Work to complete
Retype the records below from their first line through the line containing "def Dom_journal_url_to_number (url", and include nothing else.

══ Records to use ══

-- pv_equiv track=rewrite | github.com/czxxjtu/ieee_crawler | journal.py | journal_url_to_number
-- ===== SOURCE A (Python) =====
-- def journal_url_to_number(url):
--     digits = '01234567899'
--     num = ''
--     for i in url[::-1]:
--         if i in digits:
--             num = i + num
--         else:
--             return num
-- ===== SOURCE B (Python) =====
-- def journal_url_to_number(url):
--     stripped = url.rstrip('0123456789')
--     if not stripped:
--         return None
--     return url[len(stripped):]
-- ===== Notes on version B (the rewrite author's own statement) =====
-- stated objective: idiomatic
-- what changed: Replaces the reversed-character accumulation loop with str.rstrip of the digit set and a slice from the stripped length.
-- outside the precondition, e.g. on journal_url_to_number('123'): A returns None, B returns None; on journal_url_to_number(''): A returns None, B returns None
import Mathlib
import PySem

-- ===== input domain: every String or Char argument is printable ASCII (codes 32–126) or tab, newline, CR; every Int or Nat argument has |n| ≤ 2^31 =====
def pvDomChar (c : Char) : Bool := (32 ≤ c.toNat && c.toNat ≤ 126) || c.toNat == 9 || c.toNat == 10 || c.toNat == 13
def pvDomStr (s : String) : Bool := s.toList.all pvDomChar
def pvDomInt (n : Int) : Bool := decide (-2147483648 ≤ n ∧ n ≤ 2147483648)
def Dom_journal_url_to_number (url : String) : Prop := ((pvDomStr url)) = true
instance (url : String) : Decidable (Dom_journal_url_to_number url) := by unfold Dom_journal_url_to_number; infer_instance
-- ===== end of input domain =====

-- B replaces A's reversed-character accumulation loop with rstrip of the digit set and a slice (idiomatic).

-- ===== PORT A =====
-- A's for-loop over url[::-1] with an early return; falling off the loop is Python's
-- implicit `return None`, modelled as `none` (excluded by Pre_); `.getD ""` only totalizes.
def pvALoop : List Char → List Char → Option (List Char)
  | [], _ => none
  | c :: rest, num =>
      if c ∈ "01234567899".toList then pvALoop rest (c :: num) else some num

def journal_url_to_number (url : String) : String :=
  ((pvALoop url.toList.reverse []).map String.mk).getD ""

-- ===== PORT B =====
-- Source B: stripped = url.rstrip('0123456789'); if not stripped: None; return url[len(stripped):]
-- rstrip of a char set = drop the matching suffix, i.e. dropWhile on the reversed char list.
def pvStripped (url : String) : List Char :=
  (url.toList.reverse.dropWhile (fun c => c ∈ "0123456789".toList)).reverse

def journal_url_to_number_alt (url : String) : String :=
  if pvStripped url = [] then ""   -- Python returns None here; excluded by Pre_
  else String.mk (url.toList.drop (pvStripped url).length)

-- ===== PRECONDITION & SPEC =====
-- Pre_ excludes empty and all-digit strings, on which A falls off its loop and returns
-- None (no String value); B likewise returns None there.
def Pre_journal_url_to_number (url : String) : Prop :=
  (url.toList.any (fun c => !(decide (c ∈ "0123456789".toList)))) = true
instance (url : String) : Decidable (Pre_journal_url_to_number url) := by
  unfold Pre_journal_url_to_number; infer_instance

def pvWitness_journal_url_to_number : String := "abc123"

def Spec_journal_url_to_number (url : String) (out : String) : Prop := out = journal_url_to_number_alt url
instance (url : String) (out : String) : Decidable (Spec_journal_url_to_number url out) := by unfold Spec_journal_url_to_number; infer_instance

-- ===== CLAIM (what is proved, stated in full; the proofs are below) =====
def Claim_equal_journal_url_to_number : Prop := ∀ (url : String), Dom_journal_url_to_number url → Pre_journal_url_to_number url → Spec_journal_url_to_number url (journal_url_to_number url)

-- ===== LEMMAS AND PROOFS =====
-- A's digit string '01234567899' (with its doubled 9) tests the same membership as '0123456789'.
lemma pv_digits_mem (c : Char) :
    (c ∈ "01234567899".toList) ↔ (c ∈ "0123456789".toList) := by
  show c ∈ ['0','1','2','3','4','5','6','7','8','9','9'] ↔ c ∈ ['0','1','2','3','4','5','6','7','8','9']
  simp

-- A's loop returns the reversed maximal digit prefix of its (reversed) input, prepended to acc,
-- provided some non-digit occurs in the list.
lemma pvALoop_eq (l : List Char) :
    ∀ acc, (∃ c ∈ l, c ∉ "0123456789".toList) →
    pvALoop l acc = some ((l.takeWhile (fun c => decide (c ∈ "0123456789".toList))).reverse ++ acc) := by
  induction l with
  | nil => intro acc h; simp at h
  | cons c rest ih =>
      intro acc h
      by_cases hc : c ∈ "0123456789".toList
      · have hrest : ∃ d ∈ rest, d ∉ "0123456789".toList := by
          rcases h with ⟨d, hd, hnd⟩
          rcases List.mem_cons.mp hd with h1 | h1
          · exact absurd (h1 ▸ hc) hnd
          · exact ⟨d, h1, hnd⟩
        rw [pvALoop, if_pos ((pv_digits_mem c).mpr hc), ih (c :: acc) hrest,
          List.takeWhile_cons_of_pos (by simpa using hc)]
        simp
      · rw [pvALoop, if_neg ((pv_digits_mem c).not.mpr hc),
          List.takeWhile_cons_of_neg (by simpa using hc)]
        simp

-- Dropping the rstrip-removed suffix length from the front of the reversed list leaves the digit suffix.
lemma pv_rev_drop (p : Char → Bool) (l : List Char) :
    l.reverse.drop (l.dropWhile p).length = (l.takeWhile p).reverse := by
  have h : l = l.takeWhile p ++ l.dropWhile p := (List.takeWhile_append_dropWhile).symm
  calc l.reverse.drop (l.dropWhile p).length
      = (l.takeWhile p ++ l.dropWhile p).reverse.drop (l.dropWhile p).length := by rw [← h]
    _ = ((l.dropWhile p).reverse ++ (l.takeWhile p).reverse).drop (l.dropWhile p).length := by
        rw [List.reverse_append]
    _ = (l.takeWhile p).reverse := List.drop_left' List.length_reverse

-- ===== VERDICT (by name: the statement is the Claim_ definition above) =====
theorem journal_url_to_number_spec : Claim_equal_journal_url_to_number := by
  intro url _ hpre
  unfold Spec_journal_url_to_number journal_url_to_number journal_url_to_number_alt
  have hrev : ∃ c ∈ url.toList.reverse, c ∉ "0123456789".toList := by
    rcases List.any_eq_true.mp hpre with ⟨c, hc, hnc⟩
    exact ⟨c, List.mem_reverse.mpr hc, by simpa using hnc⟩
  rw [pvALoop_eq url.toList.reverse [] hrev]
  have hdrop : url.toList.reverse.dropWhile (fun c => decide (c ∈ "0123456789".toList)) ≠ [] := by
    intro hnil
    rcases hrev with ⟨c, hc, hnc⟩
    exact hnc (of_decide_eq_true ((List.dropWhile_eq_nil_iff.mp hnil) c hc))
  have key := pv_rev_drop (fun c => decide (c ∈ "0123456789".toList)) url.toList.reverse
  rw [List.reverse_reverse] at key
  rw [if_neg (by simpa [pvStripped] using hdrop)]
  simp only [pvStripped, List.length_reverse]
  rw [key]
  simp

═══

Answer section
-- pv_equiv track=rewrite | github.com/czxxjtu/ieee_crawler | journal.py | journal_url_to_number
-- ===== SOURCE A (Python) =====
-- def journal_url_to_number(url):
--     digits = '01234567899'
--     num = ''
--     for i in url[::-1]:
--         if i in digits:
--             num = i + num
--         else:
--             return num
-- ===== SOURCE B (Python) =====
-- def journal_url_to_number(url):
--     stripped = url.rstrip('0123456789')
--     if not stripped:
--         return None
--     return url[len(stripped):]
-- ===== Notes on version B (the rewrite author's own statement) =====
-- stated objective: idiomatic
-- what changed: Replaces the reversed-character accumulation loop with str.rstrip of the digit set and a slice from the stripped length.
-- outside the precondition, e.g. on journal_url_to_number('123'): A returns None, B returns None; on journal_url_to_number(''): A returns None, B returns None
import Mathlib
import PySem

-- ===== input domain: every String or Char argument is printable ASCII (codes 32–126) or tab, newline, CR; every Int or Nat argument has |n| ≤ 2^31 =====
def pvDomChar (c : Char) : Bool := (32 ≤ c.toNat && c.toNat ≤ 126) || c.toNat == 9 || c.toNat == 10 || c.toNat == 13
def pvDomStr (s : String) : Bool := s.toList.all pvDomChar
def pvDomInt (n : Int) : Bool := decide (-2147483648 ≤ n ∧ n ≤ 2147483648)
def Dom_journal_url_to_number (url : String) : Prop := ((pvDomStr url)) = true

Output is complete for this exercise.